The fact that there were at one time two feasts of the Chair of Peter reminds us that Christ consigned to Peter a munus, a ministry, that he exercised first in Jerusalem, and then at Antioch, and only ultimately at Rome. This recognition offsets the danger that the theology of the papal ministry can become, in effect, a theology of the primatial character of the see of Rome. Then we are tempted to concentrate on the history of the exercise of papal ministry by successive bishops of Rome, on the relationship of the bishop of Rome to the college of bishops, on the canonical dynamics of the bishop of Rome’s universal jurisdiction, on the relationship of the bishop of Rome to other patriarchal — and primatial — sees and implicitly to the leadership of other churches and ecclesial communities. Now don’t get me wrong: these are indeed important issues.
But the munus petrinum entrusted by Christ to Simon Bar Jonah is in fact both temporally and logically prior to its location in or its identification with the see of Rome. Before there was a primatial see at Rome, there was the divinely instituted ministry of Peter within the “college” of the Apostles. The primacy of the see of Rome was immediately recognised because it was the see from which Peter and his successors — in the exquisitely apt design of divine providence — would come to exercise their ministry. It could have been Jerusalem where Christ suffered and died under Pontius Pilate, or Antioch where his followers were first called “Christians”. The prominence of Rome — not only geopolitical and cultural, but specifically Christian as the place where the blood of the martyrs was shed and where the Apostles Peter and Paul sojourned and gave their lives for Christ — is naturally not to be overlooked. But the munus petrinum — the office of guiding and teaching and governing the Church — was bestowed upon Peter by Christ before ever he came to exercise it from the cathedra of the bishop of Rome.
And this brings us to the second fascinating thing about this feast: there is actually a chair in the picture, however obscure its history and provenance. An instance of the remarkable concreteness of Catholic sensibility, the association of an existing episcopal cathedra to be venerated spurs our faith and devotion as we contemplate the grace of the petrine ministry. Not for nothing is the chair of Peter considered a sacramental in Catholic theology and practice. Here we touch on the fundamental Catholic conviction that God uses the tangible and visible things of earthly existence both to signify and, uniquely in the sacraments, to bestow his spiritual gifts.
Above all, he uses consecrated persons as instruments of his grace.
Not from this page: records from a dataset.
-- pv_equiv track=rewrite | github.com/Scotts-Thoughts/data_objects | scrape_moves.py | get_type_for_gen
-- ===== SOURCE A (Python) =====
-- VERSION_GROUP_TO_GEN = {
--     "red-blue": 1,
--     "yellow": 1,
--     "gold-silver": 2,
--     "crystal": 2,
--     "ruby-sapphire": 3,
--     "firered-leafgreen": 3,
--     "emerald": 3,
--     "diamond-pearl": 4,
--     "heartgold-soulsilver": 4,
--     "platinum": 4,
--     "black-white": 5,
--     "black-2-white-2": 5,
--     "x-y": 6,
--     "omega-ruby-alpha-sapphire": 6,
--     "sun-moon": 7,
--     "ultra-sun-ultra-moon": 7,
--     "lets-go-pikachu-lets-go-eevee": 7,
--     "sword-shield": 8,
--     "brilliant-diamond-and-shining-pearl": 8,
--     "legends-arceus": 8,
--     "scarlet-violet": 9,
--     "the-teal-mask": 9,
--     "the-indigo-disk": 9,
-- }
--
-- VARIANT_VERSION_GROUPS = {
--     "lets-go-pikachu-lets-go-eevee",
--     "legends-arceus",
-- }
--
-- TYPE_MAP = {
--     "normal": "Normal",
--     "fire": "Fire",
--     "water": "Water",
--     "electric": "Electric",
--     "grass": "Grass",
--     "ice": "Ice",
--     "fighting": "Fighting",
--     "poison": "Poison",
--     "ground": "Ground",
--     "flying": "Flying",
--     "psychic": "Psychic",
--     "bug": "Bug",
--     "rock": "Rock",
--     "ghost": "Ghost",
--     "dragon": "Dragon",
--     "dark": "Dark",
--     "steel": "Steel",
--     "fairy": "Fairy",
--     "stellar": "Stellar",
--     "shadow": "Shadow",
-- }
--
-- def _vg_name(pv: dict) -> str:
--     return (pv.get("version_group") or {}).get("name", "")
--
-- def _vg_gen(pv: dict) -> int:
--     return VERSION_GROUP_TO_GEN.get(_vg_name(pv), 0)
--
-- def get_type_for_gen(current_type: str, past_values: list, target_gen: int) -> str:
--     """Return the move type as it was in target_gen (same semantics as get_scalar_for_gen)."""
--     entries = [pv for pv in past_values if pv.get("type") is not None]
--
--     # Same variant handling as get_scalar_for_gen
--     same_gen_variants = [
--         pv for pv in entries
--         if _vg_name(pv) in VARIANT_VERSION_GROUPS and _vg_gen(pv) == target_gen
--     ]
--     if same_gen_variants:
--         raw_type = same_gen_variants[0]["type"]["name"]
--         return TYPE_MAP.get(raw_type, raw_type.title())
--
--     relevant = [pv for pv in entries if _vg_gen(pv) > target_gen]
--
--     if not relevant:
--         return current_type
--
--     relevant.sort(key=_vg_gen)
--     raw_type = relevant[0]["type"]["name"]
--     return TYPE_MAP.get(raw_type, raw_type.title())
-- ===== SOURCE B (Python) =====
-- VERSION_GROUP_TO_GEN = {
--     "red-blue": 1, "yellow": 1, "gold-silver": 2, "crystal": 2,
--     "ruby-sapphire": 3, "firered-leafgreen": 3, "emerald": 3,
--     "diamond-pearl": 4, "heartgold-soulsilver": 4, "platinum": 4,
--     "black-white": 5, "black-2-white-2": 5, "x-y": 6,
--     "omega-ruby-alpha-sapphire": 6, "sun-moon": 7, "ultra-sun-ultra-moon": 7,
--     "lets-go-pikachu-lets-go-eevee": 7, "sword-shield": 8,
--     "brilliant-diamond-and-shining-pearl": 8, "legends-arceus": 8,
--     "scarlet-violet": 9, "the-teal-mask": 9, "the-indigo-disk": 9,
-- }
--
-- VARIANT_VERSION_GROUPS = {"lets-go-pikachu-lets-go-eevee", "legends-arceus"}
--
-- TYPE_MAP = {
--     "normal": "Normal", "fire": "Fire", "water": "Water", "electric": "Electric",
--     "grass": "Grass", "ice": "Ice", "fighting": "Fighting", "poison": "Poison",
--     "ground": "Ground", "flying": "Flying", "psychic": "Psychic", "bug": "Bug",
--     "rock": "Rock", "ghost": "Ghost", "dragon": "Dragon", "dark": "Dark",
--     "steel": "Steel", "fairy": "Fairy", "stellar": "Stellar", "shadow": "Shadow",
-- }
--
--
-- def _display(pv):
--     raw = pv["type"]["name"]
--     return TYPE_MAP.get(raw, raw.title())
--
--
-- def get_type_for_gen(current_type: str, past_values: list, target_gen: int) -> str:
--     """Two direct scans with early return: no intermediate lists, no sort."""
--     # Pass 1: the first same-generation variant entry wins outright.
--     for pv in past_values:
--         if pv.get("type") is not None:
--             name = (pv.get("version_group") or {}).get("name", "")
--             if name in VARIANT_VERSION_GROUPS and VERSION_GROUP_TO_GEN.get(name, 0) == target_gen:
--                 return _display(pv)
--     # Pass 2: keep the first future entry carrying the smallest generation.
--     best = None
--     for pv in past_values:
--         if pv.get("type") is None:
--             continue
--         gen = VERSION_GROUP_TO_GEN.get((pv.get("version_group") or {}).get("name", ""), 0)
--         if gen > target_gen and (best is None or gen < best[0]):
--             best = (gen, pv)
--     return current_type if best is None else _display(best[1])
-- ===== Notes on version B (the rewrite author's own statement) =====
-- stated objective: alternative
-- what changed: Replaced A's filtered intermediate lists plus stable sort-then-index with two direct scans with early return: pass 1 returns the first same-generation variant entry outright, pass 2 keeps the first future entry of minimal generation; the dict constants become association-list lookups.
import Mathlib
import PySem

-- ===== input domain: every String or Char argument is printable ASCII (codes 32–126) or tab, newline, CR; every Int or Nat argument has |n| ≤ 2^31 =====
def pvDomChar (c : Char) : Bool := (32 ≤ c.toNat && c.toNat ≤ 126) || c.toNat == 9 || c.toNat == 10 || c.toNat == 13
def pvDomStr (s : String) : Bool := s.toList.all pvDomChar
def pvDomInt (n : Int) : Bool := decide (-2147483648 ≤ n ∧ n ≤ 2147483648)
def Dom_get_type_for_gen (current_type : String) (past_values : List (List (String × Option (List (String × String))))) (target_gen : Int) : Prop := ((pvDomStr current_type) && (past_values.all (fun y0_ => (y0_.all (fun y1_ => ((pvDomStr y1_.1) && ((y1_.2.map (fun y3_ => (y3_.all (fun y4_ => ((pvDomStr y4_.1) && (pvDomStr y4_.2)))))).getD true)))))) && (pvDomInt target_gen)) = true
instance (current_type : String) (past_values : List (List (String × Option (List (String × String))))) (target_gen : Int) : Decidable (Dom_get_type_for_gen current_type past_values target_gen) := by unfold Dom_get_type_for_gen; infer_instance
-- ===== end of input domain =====

-- B replaces A's filtered intermediate lists plus stable sort-then-index by two direct scans
-- with early return: pass 1 returns the first same-generation variant entry outright, pass 2
-- keeps the first future entry of minimal generation (objective: alternative).

abbrev PVEntry := List (String × Option (List (String × String)))

-- ===== PORT A =====
-- dict.get(k) on an association list: first match (Python dicts have unique keys)
def pvGetKV {α : Type} (d : List (String × α)) (k : String) : Option α :=
  (d.find? (fun kv => kv.1 == k)).map (fun kv => kv.2)

-- VERSION_GROUP_TO_GEN.get(name, 0): dict get, key comparisons in insertion order
def vgToGen (s : String) : Int :=
  if "red-blue" == s then 1 else if "yellow" == s then 1
  else if "gold-silver" == s then 2 else if "crystal" == s then 2
  else if "ruby-sapphire" == s then 3 else if "firered-leafgreen" == s then 3 else if "emerald" == s then 3
  else if "diamond-pearl" == s then 4 else if "heartgold-soulsilver" == s then 4 else if "platinum" == s then 4
  else if "black-white" == s then 5 else if "black-2-white-2" == s then 5
  else if "x-y" == s then 6 else if "omega-ruby-alpha-sapphire" == s then 6
  else if "sun-moon" == s then 7 else if "ultra-sun-ultra-moon" == s then 7 else if "lets-go-pikachu-lets-go-eevee" == s then 7
  else if "sword-shield" == s then 8 else if "brilliant-diamond-and-shining-pearl" == s then 8 else if "legends-arceus" == s then 8
  else if "scarlet-violet" == s then 9 else if "the-teal-mask" == s then 9 else if "the-indigo-disk" == s then 9
  else 0

-- name in VARIANT_VERSION_GROUPS
def isVariantVG (s : String) : Bool :=
  s == "lets-go-pikachu-lets-go-eevee" || s == "legends-arceus"

-- TYPE_MAP.get(raw): dict get, key comparisons in insertion order
def typeMapGet? (s : String) : Option String :=
  if "normal" == s then some "Normal" else if "fire" == s then some "Fire"
  else if "water" == s then some "Water" else if "electric" == s then some "Electric"
  else if "grass" == s then some "Grass" else if "ice" == s then some "Ice"
  else if "fighting" == s then some "Fighting" else if "poison" == s then some "Poison"
  else if "ground" == s then some "Ground" else if "flying" == s then some "Flying"
  else if "psychic" == s then some "Psychic" else if "bug" == s then some "Bug"
  else if "rock" == s then some "Rock" else if "ghost" == s then some "Ghost"
  else if "dragon" == s then some "Dragon" else if "dark" == s then some "Dark"
  else if "steel" == s then some "Steel" else if "fairy" == s then some "Fairy"
  else if "stellar" == s then some "Stellar" else if "shadow" == s then some "Shadow"
  else none

-- str.title(), hand-ported character by character; exact on the ASCII domain
-- (cased characters are exactly the ASCII letters there)
def titleUpper (c : Char) : Char :=
  if 'a' ≤ c ∧ c ≤ 'z' then Char.ofNat (c.toNat - 32) else c
def titleLower (c : Char) : Char :=
  if 'A' ≤ c ∧ c ≤ 'Z' then Char.ofNat (c.toNat + 32) else c
def isAsciiAlpha (c : Char) : Bool :=
  ('a' ≤ c && c ≤ 'z') || ('A' ≤ c && c ≤ 'Z')
def titleChars : List Char → Bool → List Char
  | [], _ => []
  | c :: cs, prevAlpha =>
    (if isAsciiAlpha c then (if prevAlpha then titleLower c else titleUpper c) else c)
      :: titleChars cs (isAsciiAlpha c)
def pyTitle (s : String) : String := String.ofList (titleChars s.toList false)

-- pv.get("type"): None iff key absent or value None
def entryType? (pv : PVEntry) : Option (List (String × String)) :=
  (pvGetKV pv "type").join
-- _vg_name(pv) = (pv.get("version_group") or {}).get("name", "")
def vgNameOf (pv : PVEntry) : String :=
  match pvGetKV pv "version_group" with
  | some (some d) => (pvGetKV d "name").getD ""
  | _ => ""
-- _vg_gen(pv)
def vgGenOf (pv : PVEntry) : Int := vgToGen (vgNameOf pv)
-- TYPE_MAP.get(raw, raw.title())
def rawToOut (raw : String) : String := (typeMapGet? raw).getD (pyTitle raw)
-- pv["type"]["name"]; Python raises KeyError when "name" is absent — Pre_ excludes
-- exactly those inputs, so the default "" is never the claimed value
def entryRaw (pv : PVEntry) : String :=
  (pvGetKV ((entryType? pv).getD []) "name").getD ""

def get_type_for_gen (current_type : String) (past_values : List (List (String × Option (List (String × String))))) (target_gen : Int) : String :=
  let entries := past_values.filter (fun pv => (entryType? pv).isSome)
  let same_gen_variants := entries.filter
    (fun pv => isVariantVG (vgNameOf pv) && (vgGenOf pv == target_gen))
  match same_gen_variants with
  | v :: _ => rawToOut (entryRaw v)
  | [] =>
    let relevant := entries.filter (fun pv => decide (target_gen < vgGenOf pv))
    if relevant.isEmpty then current_type
    else
      match PySem.List.sorted relevant vgGenOf with
      | r :: _ => rawToOut (entryRaw r)
      | [] => current_type

-- ===== PORT B =====
-- Source B keeps the module dicts as data; here they are association lists with a recursive lookup
def bLookup {α : Type} : List (String × α) → String → Option α
  | [], _ => none
  | (k, v) :: rest, key => if k == key then some v else bLookup rest key

def bVgTable : List (String × Int) :=
  [("red-blue", 1), ("yellow", 1), ("gold-silver", 2), ("crystal", 2),
   ("ruby-sapphire", 3), ("firered-leafgreen", 3), ("emerald", 3),
   ("diamond-pearl", 4), ("heartgold-soulsilver", 4), ("platinum", 4),
   ("black-white", 5), ("black-2-white-2", 5), ("x-y", 6),
   ("omega-ruby-alpha-sapphire", 6), ("sun-moon", 7), ("ultra-sun-ultra-moon", 7),
   ("lets-go-pikachu-lets-go-eevee", 7), ("sword-shield", 8),
   ("brilliant-diamond-and-shining-pearl", 8), ("legends-arceus", 8),
   ("scarlet-violet", 9), ("the-teal-mask", 9), ("the-indigo-disk", 9)]

def bTypeTable : List (String × String) :=
  [("normal", "Normal"), ("fire", "Fire"), ("water", "Water"), ("electric", "Electric"),
   ("grass", "Grass"), ("ice", "Ice"), ("fighting", "Fighting"), ("poison", "Poison"),
   ("ground", "Ground"), ("flying", "Flying"), ("psychic", "Psychic"), ("bug", "Bug"),
   ("rock", "Rock"), ("ghost", "Ghost"), ("dragon", "Dragon"), ("dark", "Dark"),
   ("steel", "Steel"), ("fairy", "Fairy"), ("stellar", "Stellar"), ("shadow", "Shadow")]

def bVariantList : List String := ["lets-go-pikachu-lets-go-eevee", "legends-arceus"]

def bType? (pv : PVEntry) : Option (List (String × String)) :=
  match bLookup pv "type" with
  | some (some t) => some t
  | _ => none

def bVgName (pv : PVEntry) : String :=
  match bLookup pv "version_group" with
  | some (some d) => (match bLookup d "name" with | some n => n | none => "")
  | _ => ""

def bGen (pv : PVEntry) : Int :=
  (bLookup bVgTable (bVgName pv)).getD 0

-- str.title() as a left fold carrying (reversed output, previous-char-was-alpha)
def bTitleStep (st : List Char × Bool) (c : Char) : List Char × Bool :=
  let a := ('a' ≤ c && c ≤ 'z') || ('A' ≤ c && c ≤ 'Z')
  let c' := if a then
      (if st.2 then (if 'A' ≤ c ∧ c ≤ 'Z' then Char.ofNat (c.toNat + 32) else c)
       else (if 'a' ≤ c ∧ c ≤ 'z' then Char.ofNat (c.toNat - 32) else c))
    else c
  (c' :: st.1, a)
def bTitle (s : String) : String :=
  String.ofList ((s.toList.foldl bTitleStep ([], false)).1.reverse)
The Holy Father, the cardinals, the bishops, the priests, and the deacons of the Church: they are the instruments through whom God willed to pour out his grace on us in the Church through the preaching of the Word and the celebration of the Sacraments. In this way, God adapted himself to our human nature — by sending his only Son who in turn commissioned the Apostles and their successors — so that we might receive his word and his grace from other human beings. The hand of another human being blesses us, pours the water of Baptism on our foreheads, offers the body and blood of Christ to us in the Eucharist, and is raised in absolution unto the forgiveness of sins. Through these persons — St Peter first among them — and through these actions and objects, God’s grace is bestowed on us’.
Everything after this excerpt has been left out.